* [Task to complete]
Find how many lines of the records hold the string "over" and reply with only that total.

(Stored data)

╭──

-- pv_equiv track=rewrite | github.com/Adamp799/advent2025 | day07/part1/bgorithm.py | tachyon_beam
-- ===== SOURCE A (Python) =====
-- def tachyon_beam(input_data):
--     total_splits = 0
--     beam_locations = set()
--     beam_locations.add(input_data[0].index('S'))
--     for line in input_data[1:]:
--         splitters = {i for i, char in enumerate(line) if char == '^'}
--         intersections = beam_locations.intersection(splitters)
--         total_splits += len(intersections)
--         beam_locations.update({y for x in intersections for y in (x - 1, x + 1) if 0 <= y <= len(line) - 1})
--     return total_splits
-- ===== SOURCE B (Python) =====
-- def tachyon_beam(input_data):
--     def run(lines, beams):
--         if not lines:
--             return 0
--         line = lines[0]
--         count = 0
--         spread = set(beams)
--         for x in beams:
--             if 0 <= x < len(line) and line[x] == '^':
--                 count += 1
--                 if x - 1 >= 0:
--                     spread.add(x - 1)
--                 if x + 1 < len(line):
--                     spread.add(x + 1)
--         return count + run(lines[1:], spread)
--     return run(input_data[1:], {input_data[0].index('S')})
-- ===== Notes on version B (the rewrite author's own statement) =====
-- stated objective: alternative
-- what changed: B recurses over the lines and, per line, probes the grid at each active beam column with bounds checks, growing the spread set element by element, instead of A's per-line scan that builds a splitter set and intersects it with the beam set.
import Mathlib
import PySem

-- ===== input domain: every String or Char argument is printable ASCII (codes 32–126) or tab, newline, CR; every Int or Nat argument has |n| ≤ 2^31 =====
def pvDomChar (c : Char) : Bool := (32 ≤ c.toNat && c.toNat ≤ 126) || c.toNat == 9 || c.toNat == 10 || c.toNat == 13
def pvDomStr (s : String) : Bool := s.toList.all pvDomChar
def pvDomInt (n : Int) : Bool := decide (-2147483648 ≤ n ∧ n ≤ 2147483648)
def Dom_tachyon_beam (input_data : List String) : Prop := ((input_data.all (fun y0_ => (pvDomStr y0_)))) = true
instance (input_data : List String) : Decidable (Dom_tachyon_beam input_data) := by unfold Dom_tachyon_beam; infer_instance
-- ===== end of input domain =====

-- B recurses over the lines and probes the grid per active beam column, growing the spread
-- set element by element, instead of A's splitter-set-and-intersection scan per line;
-- objective: alternative (different per-line algorithm and decomposition, same result).

-- ===== PORT A =====
-- loop body of A: build the splitter set, intersect, count, spread
def tachyonStepA (st : Int × PySem.Set Int) (line : String) : Int × PySem.Set Int :=
  let chars := line.toList
  let splitters : PySem.Set Int :=
    PySem.Set.ofList (((PySem.List.enumerate chars).filter (fun p => p.2 == '^')).map (fun p => p.1))
  let inter := PySem.Set.inter st.2 splitters
  let total := st.1 + PySem.Set.len inter
  let spread : PySem.Set Int := PySem.Set.ofList (inter.flatMap
    (fun x => ([x - 1, x + 1].filter (fun y => decide (0 ≤ y) && decide (y ≤ (chars.length : Int) - 1)))))
  (total, PySem.Set.update st.2 spread)

def tachyon_beam (input_data : List String) : Int :=
  match input_data with
  | [] => 0   -- unreachable under Pre_ (input_data[0] would raise IndexError)
  | line0 :: rest =>
    let beams0 : PySem.Set Int := PySem.Set.add PySem.Set.empty (PySem.Str.find line0 "S")
    (rest.foldl tachyonStepA (0, beams0)).1

-- ===== PORT B =====
-- body of B's inner for-loop: bounds-checked probe of one beam column, conditional spreads
def tachyonProbe (chars : List Char) (st : Int × PySem.Set Int) (x : Int) : Int × PySem.Set Int :=
  if (decide (0 ≤ x) && decide (x < (chars.length : Int)) && (chars.getD x.toNat ' ' == '^')) = true then
    let s1 := if 0 ≤ x - 1 then PySem.Set.add st.2 (x - 1) else st.2
    let s2 := if x + 1 < (chars.length : Int) then PySem.Set.add s1 (x + 1) else s1
    (st.1 + 1, s2)
  else st

-- B's recursive helper 'run': count this line's hits, recurse on the rest with the spread set
def tachyonRun : List String → PySem.Set Int → Int
  | [], _ => 0
  | line :: rest, beams =>
    let chars := line.toList
    let res := beams.foldl (tachyonProbe chars) (0, beams)
    res.1 + tachyonRun rest res.2

def tachyon_beam_alt (input_data : List String) : Int :=
  match input_data with
  | [] => 0   -- unreachable under Pre_
  | line0 :: rest =>
    tachyonRun rest (PySem.Set.add PySem.Set.empty (PySem.Str.find line0 "S"))

-- ===== PRECONDITION & SPEC =====
-- Pre_ excludes exactly the inputs where A raises: the empty list (input_data[0] is an
-- IndexError) and inputs whose first line has no 'S' (str.index raises ValueError).
def Pre_tachyon_beam (input_data : List String) : Prop :=
  input_data ≠ [] ∧ PySem.Str.isIn "S" (input_data.headD "") = true
instance (input_data : List String) : Decidable (Pre_tachyon_beam input_data) := by
  unfold Pre_tachyon_beam; infer_instance
def pvWitness_tachyon_beam : List String := ["..S..", "..^..", ".^.^.", "^...^"]
def Spec_tachyon_beam (input_data : List String) (out : Int) : Prop := out = tachyon_beam_alt input_data
instance (input_data : List String) (out : Int) : Decidable (Spec_tachyon_beam input_data out) := by
  unfold Spec_tachyon_beam; infer_instance

-- ===== CLAIM (what is proved, stated in full; the proofs are below) =====
def Claim_equal_tachyon_beam : Prop := ∀ (input_data : List String), Dom_tachyon_beam input_data → Pre_tachyon_beam input_data → Spec_tachyon_beam input_data (tachyon_beam input_data)

-- ===== LEMMAS AND PROOFS =====

-- B's probe condition, as a predicate
def pvHit (chars : List Char) (x : Int) : Bool :=
  decide (0 ≤ x) && decide (x < (chars.length : Int)) && (chars.getD x.toNat ' ' == '^')

-- A's spread guard, as a list of candidate columns per hit
def pvSpreadOf (chars : List Char) (x : Int) : List Int :=
  [x - 1, x + 1].filter (fun y => decide (0 ≤ y) && decide (y ≤ (chars.length : Int) - 1))

-- splitter-set membership test = direct bounds-checked grid probe
lemma pv_contains_splitters (chars : List Char) (x : Int) :
    PySem.Set.contains
      (PySem.Set.ofList (((PySem.List.enumerate chars).filter (fun p => p.2 == '^')).map (fun p => p.1))) x
    = pvHit chars x := by
  rw [Bool.eq_iff_iff]
  simp only [pvHit, PySem.Set.contains_iff, PySem.Set.mem_ofList, List.mem_map, List.mem_filter,
    PySem.List.mem_enumerate_iff, Bool.and_eq_true, decide_eq_true_eq, beq_iff_eq]
  constructor
  · rintro ⟨p, ⟨⟨k, hk, rfl⟩, hc⟩, rfl⟩
    refine ⟨⟨by simp, by simp; exact_mod_cast hk⟩, ?_⟩
    simp only [zero_add, Int.toNat_natCast]
    simpa [List.getD_eq_getElem?_getD, List.getElem?_eq_getElem hk] using hc
  · rintro ⟨⟨h0, hn⟩, hc⟩
    have hk : x.toNat < chars.length := by omega
    refine ⟨(x, chars[x.toNat]), ⟨⟨x.toNat, hk, by simp [Prod.ext_iff]; omega⟩, ?_⟩, rfl⟩
    simpa [List.getD_eq_getElem?_getD, List.getElem?_eq_getElem hk] using hc

-- updating with the deduplicated list adds the same elements in the same order
lemma pv_update_ofList {α : Type} [BEq α] [LawfulBEq α] (s : PySem.Set α) (xs : List α) :
    PySem.Set.update s (PySem.Set.ofList xs) = PySem.Set.update s xs := by
  induction xs using List.reverseRecOn generalizing s with
  | nil => rfl
  | append_singleton xs x ih =>
    rw [PySem.Set.ofList_append_singleton]
    by_cases hx : x ∈ PySem.Set.ofList xs
    · rw [PySem.Set.add_of_mem hx, ih, PySem.Set.update_append,
        PySem.Set.update_cons, PySem.Set.update_nil, PySem.Set.add_of_mem]
      exact (PySem.Set.mem_update _ _ _).2 (Or.inr ((PySem.Set.mem_ofList _ _).1 hx))
    · rw [PySem.Set.add_of_not_mem hx, PySem.Set.update_append, PySem.Set.update_append, ih]

-- tachyonRun unfolded on a cons (definitional)
lemma tachyonRun_cons (line : String) (rest : List String) (beams : PySem.Set Int) :
    tachyonRun (line :: rest) beams
      = (beams.foldl (tachyonProbe line.toList) (0, beams)).1
        + tachyonRun rest (beams.foldl (tachyonProbe line.toList) (0, beams)).2 := rfl

-- B's fold over the beam list = A's count-and-update on the same list
lemma pv_foldl_probe (chars : List Char) (xs : List Int) (t : Int) (s : PySem.Set Int) :
    xs.foldl (tachyonProbe chars) (t, s)
      = (t + ((xs.filter (pvHit chars)).length : Int),
         PySem.Set.update s ((xs.filter (pvHit chars)).flatMap (pvSpreadOf chars))) := by
  induction xs generalizing t s with
  | nil => simp [PySem.Set.update_nil]
  | cons x xs ih =>
    by_cases hx : pvHit chars x = true
    · have hx0 : (0 : Int) ≤ x := by
        have := hx; simp only [pvHit, Bool.and_eq_true, decide_eq_true_eq] at this; exact this.1.1
      have hxn : x < (chars.length : Int) := by
        have := hx; simp only [pvHit, Bool.and_eq_true, decide_eq_true_eq] at this; exact this.1.2
      have hstep : tachyonProbe chars (t, s) x
          = (t + 1, PySem.Set.update s (pvSpreadOf chars x)) := by
        have e1 : (decide ((0:Int) ≤ x - 1) && decide (x - 1 ≤ (chars.length : Int) - 1))
            = decide ((0:Int) ≤ x - 1) := by
          have h : x - 1 ≤ (chars.length : Int) - 1 := by omega
          simp [h]
        have e2 : (decide ((0:Int) ≤ x + 1) && decide (x + 1 ≤ (chars.length : Int) - 1))
            = decide (x + 1 < (chars.length : Int)) := by
          have h : (0:Int) ≤ x + 1 := by omega
          simp only [h, decide_true, Bool.true_and, decide_eq_decide]
          omega
        have hlist : pvSpreadOf chars x
            = (if (0:Int) ≤ x - 1 then [x - 1] else [])
              ++ (if x + 1 < (chars.length : Int) then [x + 1] else []) := by
          unfold pvSpreadOf
          rw [List.filter_cons, List.filter_cons, List.filter_nil, e1, e2]
          by_cases h1 : (1:Int) ≤ x <;> by_cases h2 : x + 1 < (chars.length : Int) <;>
            simp [h1, h2]
        unfold tachyonProbe
        rw [if_pos (by simpa [pvHit] using hx)]
        simp only []
        congr 1
        rw [hlist, PySem.Set.update_append]
        by_cases h1 : (1:Int) ≤ x <;> by_cases h2 : x + 1 < (chars.length : Int) <;>
          simp [h1, h2, PySem.Set.update_cons, PySem.Set.update_nil]
      rw [List.foldl_cons, hstep, ih, List.filter_cons_of_pos hx, List.flatMap_cons,
        PySem.Set.update_append]
      simp only [Prod.mk.injEq, List.length_cons]
      exact ⟨by push_cast; ring, trivial⟩
    · have hstep : tachyonProbe chars (t, s) x = (t, s) := by
        unfold tachyonProbe; rw [if_neg (by simpa [pvHit] using hx)]
      rw [List.foldl_cons, hstep, ih, List.filter_cons_of_neg (by simpa using hx)]

-- A's loop body, rewritten through B's hit predicate and guarded spread
lemma pv_stepA_eq (t : Int) (s : PySem.Set Int) (line : String) :
    tachyonStepA (t, s) line
      = (t + ((s.filter (pvHit line.toList)).length : Int),
         PySem.Set.update s ((s.filter (pvHit line.toList)).flatMap (pvSpreadOf line.toList))) := by
  unfold tachyonStepA
  have hinter : PySem.Set.inter s
      (PySem.Set.ofList (((PySem.List.enumerate line.toList).filter (fun p => p.2 == '^')).map (fun p => p.1)))
      = s.filter (pvHit line.toList) := by
    show s.filter _ = _
    exact List.filter_congr (fun x _ => pv_contains_splitters line.toList x)
  simp only [hinter, pv_update_ofList]
  rfl

-- A's fold with accumulated total = running total + B's recursion
lemma pv_fold_eq_run (rest : List String) (t : Int) (s : PySem.Set Int) :
    (rest.foldl tachyonStepA (t, s)).1 = t + tachyonRun rest s := by
  induction rest generalizing t s with
  | nil => simp [tachyonRun]
  | cons line rest ih =>
    rw [List.foldl_cons, pv_stepA_eq, ih, tachyonRun_cons]
    simp only [pv_foldl_probe]
    ring

-- ===== VERDICT (by name: the statement is the Claim_ definition above) =====
theorem tachyon_beam_spec : Claim_equal_tachyon_beam := by
  intro input_data _ _
  unfold Spec_tachyon_beam tachyon_beam tachyon_beam_alt
  cases input_data with
  | nil => rfl
  | cons line0 rest => simpa using pv_fold_eq_run rest 0 _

╰──

* [Solution to this exercise]
3